Runtime Memory Patching on x86/x64 - javinpaul
http://polystream.com/polystream-tech/2017/10/9/runtime-memory-patching
======
j_s
Companies are popping up hoping to crowdsource temporary security patches:

patching a 0-day: Windows gdi32.dll memory disclosure |
[https://news.ycombinator.com/item?id=13774397](https://news.ycombinator.com/item?id=13774397)
(Mar 2017, 43 comments)

>sst8: _Live patching is gaining the momentum - see Ksplice, Kpatch, kGraft,
XEN and similar_

>dielel: _Our micropatch (7 of them, really, for 4 different Windows OS
versions) for CVE-2017-0038 is user-mode. As are currently all our
micropatches.

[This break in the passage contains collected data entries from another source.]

-- one maximal run, entered right after its first character was emitted
theorem pvM_run (c : Char) (r : List Char)
    (hr : r = [] ∨ ∃ d r', r = d :: r' ∧ d ≠ c) :
    ∀ k : Nat, pvM none (some c) (List.replicate k c ++ r)
      = List.replicate (min k 1) c ++ pvM none none r := by
  intro k
  match k with
  | 0 =>
    match hr with
    | Or.inl h => subst h; rfl
    | Or.inr ⟨d, r', hrr, hd⟩ =>
      subst hrr
      simp only [List.replicate_zero, List.nil_append, Nat.zero_min]
      rw [pvM_cons none (some c) d r', if_neg (by rintro ⟨h1, _⟩; cases h1),
        pvM_cons none none d r', if_neg (by rintro ⟨h1, _⟩; cases h1)]
      exact congrArg (d :: ·) (pvM_congr r' (some c) none (some d)
        (by simp; exact fun e => hd e.symm))
  | k + 1 =>
    rw [List.replicate_succ, List.cons_append,
      pvM_cons none (some c) c _, if_neg (by rintro ⟨h1, _⟩; cases h1),
      pvM_skip c r hr k]
    simp

-- pvM from the empty state produces exactly the runs capped at 2
theorem pvM_eq_runPieces (l : List Char) :
    pvM none none l = List.flatten (pvRunPieces l) := by
  induction hn : l.length using Nat.strong_induction_on generalizing l with
  | _ n ihn =>
  match l with
  | [] => rw [pvRunPieces]; rfl
  | c :: t =>
    rw [pvRunPieces]
    have htw : t.takeWhile (· == c) = List.replicate (t.takeWhile (· == c)).length c := by
      apply List.eq_replicate_of_mem
      intro b hb
      have hb' := List.mem_takeWhile_imp hb
      simp at hb'
      exact hb'
    have hdw : t.dropWhile (· == c) = [] ∨
        ∃ d r', t.dropWhile (· == c) = d :: r' ∧ d ≠ c := by
      match hd : t.dropWhile (· == c) with
      | [] => exact Or.inl rfl
      | d :: r' =>
        refine Or.inr ⟨d, r', rfl, ?_⟩
        have h := List.head?_dropWhile_not (· == c) t
        rw [hd] at h
        simpa using h
    have hsplit : t = t.takeWhile (· == c) ++ t.dropWhile (· == c) :=
      (List.takeWhile_append_dropWhile).symm
    rw [pvM_cons none none c t, if_neg (by rintro ⟨h1, _⟩; cases h1)]
    conv_lhs => rw [hsplit, htw]
    rw [pvM_run c _ hdw]
    have hrec : pvM none none (t.dropWhile (· == c))
        = List.flatten (pvRunPieces (t.dropWhile (· == c))) := by
      have hle := List.length_dropWhile_le (· == c) t
      have hlen : t.length + 1 = n := by simpa using hn
      exact ihn (t.dropWhile (· == c)).length (by omega) _ rfl
    rw [hrec, List.flatten_cons]
    rcases Nat.eq_zero_or_pos (t.takeWhile (· == c)).length with h0 | h1
    · rw [h0]; simp
    · rw [show min (t.takeWhile (· == c)).length 1 = 1 from by omega,
        show min (1 + (t.takeWhile (· == c)).length) 2 = 2 from by omega]
      rfl
lemma pvEl_mono {s : List Int} (hs : s.Pairwise (· ≤ ·)) {i j : Int}
    (h0 : 0 ≤ i) (hij : i ≤ j) (hj : j < (s.length : Int)) : pvEl s i ≤ pvEl s j := by
  rw [pvEl_eq_getElem s i h0 (by omega), pvEl_eq_getElem s j (by omega) hj]
  rcases lt_or_eq_of_le hij with h | h
  · exact (List.pairwise_iff_getElem.mp hs) i.toNat j.toNat (by omega) (by omega) (by omega)
  · subst h; rfl

-- on a sorted list each step of pvW with pV = s[r] is nonnegative
lemma pvW_succ_le {s : List Int} (hs : s.Pairwise (· ≤ ·)) {l r : Int}
    (h0 : 0 ≤ l) (hr : r < (s.length : Int)) :
    pvW s (pvEl s r) (l + 1) r ≤ pvW s (pvEl s r) l r := by
  by_cases hlr : l ≤ r
  · rw [pvW_step s _ hlr]
    have := pvEl_mono hs h0 hlr hr
    omega
  · rw [pvW_stop s _ (by omega), pvW_stop s _ (by omega)]

-- hence pvW is antitone in the left end of the window
lemma pvW_mono {s : List Int} (hs : s.Pairwise (· ≤ ·)) {l l' r : Int}
    (h0 : 0 ≤ l) (hll : l ≤ l') (hr : r < (s.length : Int)) :
    pvW s (pvEl s r) l' r ≤ pvW s (pvEl s r) l r := by
  have key : ∀ (k : Nat) (a : Int), 0 ≤ a →
      pvW s (pvEl s r) (a + (k : Int)) r ≤ pvW s (pvEl s r) a r := by
    intro k
    induction k with
    | zero => intro a _; simp
    | succ k ih =>
      intro a ha
      have h1 := ih (a + 1) (by omega)
      have h2 := pvW_succ_le hs ha hr
      have e : a + ((k : Int) + 1) = (a + 1) + (k : Int) := by ring
      calc pvW s (pvEl s r) (a + ((k : Nat) + 1 : Nat)) r
          = pvW s (pvEl s r) ((a + 1) + (k : Int)) r := by rw [← e]; norm_num
        _ ≤ pvW s (pvEl s r) (a + 1) r := h1
        _ ≤ pvW s (pvEl s r) a r := h2
  have := key (l' - l).toNat l h0
  rwa [show l + ((l' - l).toNat : Int) = l' by omega] at this

-- window feasibility: the cost of raising s[l..r] to s[r] fits in the budget m
def pvQ (s : List Int) (m r l : Int) : Prop := pvW s (pvEl s r) l r ≤ m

Processes using gdi32.dll do not need to be relaunched to have
it applied._

\--

The list of hot-reloading alternatives was awesome; I sometimes wish I could
'star' a single file like that README:
[https://github.com/RuntimeCompiledCPlusPlus/RuntimeCompiledC...](https://github.com/RuntimeCompiledCPlusPlus/RuntimeCompiledCPlusPlus)

This technique of manually NOP-ing out things at runtime is definitely beyond
my usual approach of setting a breakpoint and then choosing where to continue
execution manually!